OK, I'll just see what else there is. Oh, here, oh, well, this is another comment. I've hardly told you how to multiply two matrices. The usual way is rows times columns.

But linear algebra being always interesting, there's another way that I happen to like, columns times rows. Now, there is a column times a row. Now, column times a row, we've seen that once for that rank one matrix.

Do you remember I said that those rank one matrix, one column times is one row are the building blocks? Well, here is the building. Those are n of those blocks. A column times a row, a column times a row. And here is a reminder of the-- oh, we've only-- oh, we're coming up to A equal LU, the first one. Get on with it, Professor Strang. OK.

OK, now we're solving equations. Now we're going to get L times U. So right. So there's two equations and two unknowns solved in high school and how. Do you remember how? That's the whole point.

If I take twice that equation, so it's 4x plus 6y equal 14, and subtract from this one, then I get an easy equation for only y by itself. So that's what I did. That's called elimination. I eliminated this 4x. It's gone.

It's 2 times that. That's why I chose to multiply it by 2. Then 2 times this gives me 4 x's. When I subtract it, it's gone and I'm left with 1y equal 1. So I know the answer y equal 1. And then I go backwards to x equal 2 because 2x plus, this is now, 3 equals 7. 2x is 4. x is 2.

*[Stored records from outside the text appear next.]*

lemma alt_cons_cons_nonempty_empty (r e : List String) (rs : List (List String))
    (hr : r.isEmpty = false) (he : e.isEmpty = true) :
    records_to_blocks_py_alt (r :: e :: rs) = [r] :: records_to_blocks_py_alt (e :: rs) := by
  have hbe : pvBounds (e :: rs) = 0 :: (pvBounds rs).map (· + 1) := by
    rw [pvBounds_cons]; simp [he]
  have hbr : pvBounds (r :: e :: rs) =
      (1 : Int) :: ((pvBounds rs).map (· + 1)).map (· + 1) := by
    rw [pvBounds_cons, hbe]; simp [hr]
  -- right-hand side: drop the skipped (-1,0) pair of alt (e :: rs)
  have hrhs : records_to_blocks_py_alt (e :: rs) =
      (List.zip ((0 : Int) :: (pvBounds rs).map (· + 1))
        ((pvBounds rs).map (· + 1) ++ [(rs.length : Int) + 1])).filterMap (pvStep (e :: rs)) := by
    unfold records_to_blocks_py_alt
    rw [hbe]
    rw [show (((e :: rs).length : Nat) : Int) = (rs.length : Int) + 1 by push_cast [List.length_cons]; ring]
    rw [show ([(-1 : Int)] ++ (0 :: (pvBounds rs).map (· + 1))) =
          (-1) :: (0 :: (pvBounds rs).map (· + 1)) by simp]
    rw [show ((0 :: (pvBounds rs).map (· + 1)) ++ [(rs.length : Int) + 1]) =
          (0 : Int) :: ((pvBounds rs).map (· + 1) ++ [(rs.length : Int) + 1]) by simp]
    rw [List.zip_cons_cons, List.filterMap_cons]
    rw [show pvStep (e :: rs) (-1, 0) = none by simp [pvStep]]
  have hlhs : records_to_blocks_py_alt (r :: e :: rs) =
      [r] :: (List.zip ((0 : Int) :: (pvBounds rs).map (· + 1))
        ((pvBounds rs).map (· + 1) ++ [(rs.length : Int) + 1])).filterMap (pvStep (e :: rs)) := by
    unfold records_to_blocks_py_alt
    rw [hbr]
    rw [show (((r :: e :: rs).length : Nat) : Int) = (rs.length : Int) + 2 by
          push_cast [List.length_cons]; ring]
    rw [show ([(-1 : Int)] ++ ((1 : Int) :: ((pvBounds rs).map (· + 1)).map (· + 1))) =
          (-1) :: ((1 : Int) :: ((pvBounds rs).map (· + 1)).map (· + 1)) by simp]
    rw [show (((1 : Int) :: ((pvBounds rs).map (· + 1)).map (· + 1)) ++ [(rs.length : Int) + 2]) =
          (1 : Int) :: (((pvBounds rs).map (· + 1)).map (· + 1) ++ [(rs.length : Int) + 2]) by simp]
    rw [List.zip_cons_cons, List.filterMap_cons]
    rw [show pvStep (r :: e :: rs) (-1, 1) = some [r] by
          simp only [pvStep]
          rw [if_pos (by omega)]
          rw [show ((-1 : Int) + 1) = 0 from rfl, PySem.List.slice_zero_start,
            PySem.List.slice_to _ _]
          · rfl
          · omega]
    rw [show ((1 : Int) :: ((pvBounds rs).map (· + 1)).map (· + 1)) =
          ((0 :: (pvBounds rs).map (· + 1)).map (fun y => y + 1)) by simp]
    rw [show (((pvBounds rs).map (· + 1)).map (· + 1) ++ [(rs.length : Int) + 2]) =
          (((pvBounds rs).map (· + 1) ++ [(rs.length : Int) + 1]).map (fun y => y + 1)) by simp; ring]
    rw [List.zip_map, show Prod.map (fun y : Int => y + 1) (fun y : Int => y + 1) =
          (fun p : Int × Int => (p.1 + 1, p.2 + 1)) by funext p; simp [Prod.map]]
    rw [shift_pairs r (e :: rs) _ (pairs_bound
          (by intro y hy; rcases List.mem_cons.mp hy with h | h
              · omega
              · obtain ⟨z, hz, rfl⟩ := List.mem_map.mp h
                have := pvBounds_nonneg rs z hz; omega)
          (by intro y hy; rcases List.mem_append.mp hy with h | h
              · obtain ⟨z, hz, rfl⟩ := List.mem_map.mp h
                have := pvBounds_nonneg rs z hz; omega
              · simp at h; omega))]
  rw [hlhs, hrhs]

lemma alt_cons_cons_nonempty_nonempty (r e : List String) (rs : List (List String))
    (hr : r.isEmpty = false) (he : e.isEmpty = false) :
    ∃ bl bs, records_to_blocks_py_alt (e :: rs) = bl :: bs ∧
      records_to_blocks_py_alt (r :: e :: rs) = (r :: bl) :: bs := by
  have hbe : pvBounds (e :: rs) = (pvBounds rs).map (· + 1) := by
    rw [pvBounds_cons]; simp [he]
  have hbr : pvBounds (r :: e :: rs) = ((pvBounds rs).map (· + 1)).map (· + 1) := by
    rw [pvBounds_cons, hbe]; simp [hr]
  cases hm : (pvBounds rs).map (· + 1) with
  | nil =>
      refine ⟨e :: rs, [], ?_, ?_⟩
      · unfold records_to_blocks_py_alt
        rw [hbe, hm]
        rw [show (((e :: rs).length : Nat) : Int) = (rs.length : Int) + 1 by
              push_cast [List.length_cons]; ring]
        simp only [List.nil_append, List.append_nil, List.zip_cons_cons,
          List.zip_nil_right, List.filterMap_cons, List.filterMap_nil]
        rw [show pvStep (e :: rs) (-1, (rs.length : Int) + 1) = some (e :: rs) by
              simp only [pvStep]
              rw [if_pos (by omega)]
              rw [show ((-1 : Int) + 1) = 0 from rfl, PySem.List.slice_zero_start,
                PySem.List.slice_to _ _,
                show ((rs.length : Int) + 1).toNat = rs.length + 1 by omega]
              · rw [List.take_of_length_le (by simp)]
              · omega]
      · unfold records_to_blocks_py_alt
        rw [hbr, hm]
        rw [show (((r :: e :: rs).length : Nat) : Int) = (rs.length : Int) + 2 by
              push_cast [List.length_cons]; ring]
        simp only [List.map_nil, List.nil_append, List.append_nil, List.zip_cons_cons,
          List.zip_nil_right, List.filterMap_cons, List.filterMap_nil]
        rw [show pvStep (r :: e :: rs) (-1, (rs.length : Int) + 2) = some (r :: e :: rs) by
              simp only [pvStep]
              rw [if_pos (by omega)]
              rw [show ((-1 : Int) + 1) = 0 from rfl, PySem.List.slice_zero_start,
                PySem.List.slice_to _ _,
                show ((rs.length : Int) + 2).toNat = rs.length + 2 by omega]
              · rw [List.take_of_length_le (by simp)]
              · omega]
  | cons h t =>
      have hnn : ∀ y ∈ (h :: t : List Int), 1 ≤ y := by
        rw [← hm]
        intro y hy
        obtain ⟨z, hz, rfl⟩ := List.mem_map.mp hy
        have := pvBounds_nonneg rs z hz; omega
      have hh : 1 ≤ h := hnn h (List.mem_cons_self)
      refine ⟨(e :: rs).take h.toNat,
        (List.zip (h :: t) (t ++ [(rs.length : Int) + 1])).filterMap (pvStep (e :: rs)), ?_, ?_⟩
      · unfold records_to_blocks_py_alt
        rw [hbe, hm]
        rw [show (((e :: rs).length : Nat) : Int) = (rs.length : Int) + 1 by
              push_cast [List.length_cons]; ring]
        rw [show ([(-1 : Int)] ++ (h :: t)) = (-1) :: (h :: t) by simp]
        rw [show ((h :: t) ++ [(rs.length : Int) + 1]) = h :: (t ++ [(rs.length : Int) + 1]) by simp]
        rw [List.zip_cons_cons, List.filterMap_cons]
        rw [show pvStep (e :: rs) (-1, h) = some ((e :: rs).take h.toNat) by
              simp only [pvStep]
              rw [if_pos (by omega)]
              rw [show (-1 : Int) + 1 = 0 from rfl]
              rw [PySem.List.slice_zero_start, PySem.List.slice_to _ _]
              omega]
      · unfold records_to_blocks_py_alt
        rw [hbr, hm]
        rw [show (((r :: e :: rs).length : Nat) : Int) = (rs.length : Int) + 2 by
              push_cast [List.length_cons]; ring]
        rw [show ((h :: t : List Int).map (· + 1)) = (h + 1) :: t.map (· + 1) by simp]
        rw [show ([(-1 : Int)] ++ ((h + 1) :: t.map (· + 1))) =
              (-1) :: ((h + 1) :: t.map (· + 1)) by simp]
        rw [show (((h + 1) :: t.map (· + 1)) ++ [(rs.length : Int) + 2]) =
              (h + 1) :: (t.map (· + 1) ++ [(rs.length : Int) + 2]) by simp]
        rw [List.zip_cons_cons, List.filterMap_cons]
        rw [show pvStep (r :: e :: rs) (-1, h + 1) = some (r :: (e :: rs).take h.toNat) by
              simp only [pvStep]
              rw [if_pos (by omega)]
              rw [show (-1 : Int) + 1 = 0 from rfl]
              rw [PySem.List.slice_zero_start, PySem.List.slice_to _ _]
              · rw [show (h + 1).toNat = h.toNat + 1 by omega]
                simp
              · omega]
        rw [show ((h + 1) :: t.map (· + 1)) = ((h :: t).map (fun y => y + 1)) by simp]
        rw [show (t.map (· + 1) ++ [(rs.length : Int) + 2]) =
              ((t ++ [(rs.length : Int) + 1]).map (fun y => y + 1)) by simp; ring]
        rw [List.zip_map, show Prod.map (fun y : Int => y + 1) (fun y : Int => y + 1) =
              (fun p : Int × Int => (p.1 + 1, p.2 + 1)) by funext p; simp [Prod.map]]
        rw [shift_pairs r (e :: rs) _ (pairs_bound
              (by intro y hy; have := hnn y hy; omega)
              (by intro y hy; rcases List.mem_append.mp hy with hq | hq
                  · have := hnn y (List.mem_cons_of_mem h hq); omega
                  · simp at hq; omega))]

-- glue: what A's loop still owes the output when its buffer holds `block` and `rs` remains
def pvGlue (block : List (List String)) (rs : List (List String)) : List (List (List String)) :=
  if block = [] then records_to_blocks_py_alt rs
  else match rs with
    | [] => [block]
    | e :: _ =>
        if e.isEmpty then block :: records_to_blocks_py_alt rs
        else match records_to_blocks_py_alt rs with
             | [] => [block]
             | bl :: bs => (block ++ bl) :: bs

lemma glue_snoc (block : List (List String)) (r : List String) (rs : List (List String))
    (hr : r.isEmpty = false) : pvGlue (block ++ [r]) rs = pvGlue block (r :: rs) := by
  cases rs with
  | nil =>
      cases block with
      | nil => simp [pvGlue, alt_singleton_nonempty r hr]
      | cons x bt => simp [pvGlue, hr, alt_singleton_nonempty r hr]
  | cons e rs' =>
      cases he : e.isEmpty with
      | true =>
          have hA := alt_cons_cons_nonempty_empty r e rs' hr he
          cases block with
          | nil => simp [pvGlue, he, hA]
          | cons x bt => simp [pvGlue, hr, he, hA]
      | false =>
          obtain ⟨bl, bs, h1, h2⟩ := alt_cons_cons_nonempty_nonempty r e rs' hr he
          cases block with
          | nil => simp [pvGlue, he, h1, h2]
          | cons x bt => simp [pvGlue, hr, he, h1, h2]

lemma goA_glue (rs : List (List String)) : ∀ (block : List (List String))
    (acc : List (List (List String))), recordsGoA rs block acc = acc ++ pvGlue block rs := by
  induction rs with
  | nil =>
      intro block acc
      cases block with
      | nil => simp [recordsGoA, pvGlue, alt_nil]
      | cons x bt => simp [recordsGoA, pvGlue]
  | cons r rs ih =>
      intro block acc
      cases hr : r.isEmpty with
      | true =>
          rw [recordsGoA]
          simp only [hr, Bool.not_true, Bool.false_eq_true, if_false]
          cases block with
          | nil =>
              simp only [List.isEmpty_nil, Bool.not_true, Bool.false_eq_true, if_false]
              rw [ih [] acc]
              simp [pvGlue, List.isEmpty_iff.mp hr, alt_cons_empty [] rs rfl]
          | cons x bt =>
              simp only [List.isEmpty_cons, Bool.not_false, if_true]
              rw [ih [] (acc ++ [x :: bt])]
              simp [pvGlue, List.isEmpty_iff.mp hr, alt_cons_empty [] rs rfl]
      | false =>
          rw [recordsGoA]
          simp only [hr, Bool.not_false, if_true]
          rw [ih (block ++ [r]) acc, glue_snoc block r rs hr]

-- ===== VERDICT (by name: the statement is the Claim_ definition above) =====
theorem records_to_blocks_py_spec : Claim_equal_records_to_blocks_py := by
  intro records _
  show records_to_blocks_py records = records_to_blocks_py_alt records
  unfold records_to_blocks_py
  rw [goA_glue records [] []]
  simp [pvGlue]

And the real point about linear algebra done right is that all those steps can be expressed as a break up, another way to break up the matrix A into a lower triangular matrix. You see that that matrix is triangular. It's lower triangular. And this one is upper triangular. So those are called L and U. Yeah, yeah.

So what we did here is expressed by that matrix multiplication. You really want to express everything, in the end, as multiplying a couple of matrices. Then you know exactly where you are. So that's the idea of elimination.

And now, we only were doing a 2 by 2 matrix. You remember our little matrix was pathetic, 2, 3, 4, 7. That was our matrix A. We can't stop there. So linear algebra goes on to matrix of any size.

And this is the way to find the triangular factor L and the upper triangular factor U. That would need more time. So all I want to say is, when you're doing elimination solving equations, then in the back of your mind or in the back page, you are producing an L matrix lower and a U matrix upper. So yeah.

Let me see. Yeah, here we see them. The L matrix is all 0s above. The U matrix is all 0s below. And that's what is really happening. So that's what computer system totally focuses on. OK, that's the first slide of a new part. So I'll stop here and coming back to orthogonal vectors. Good.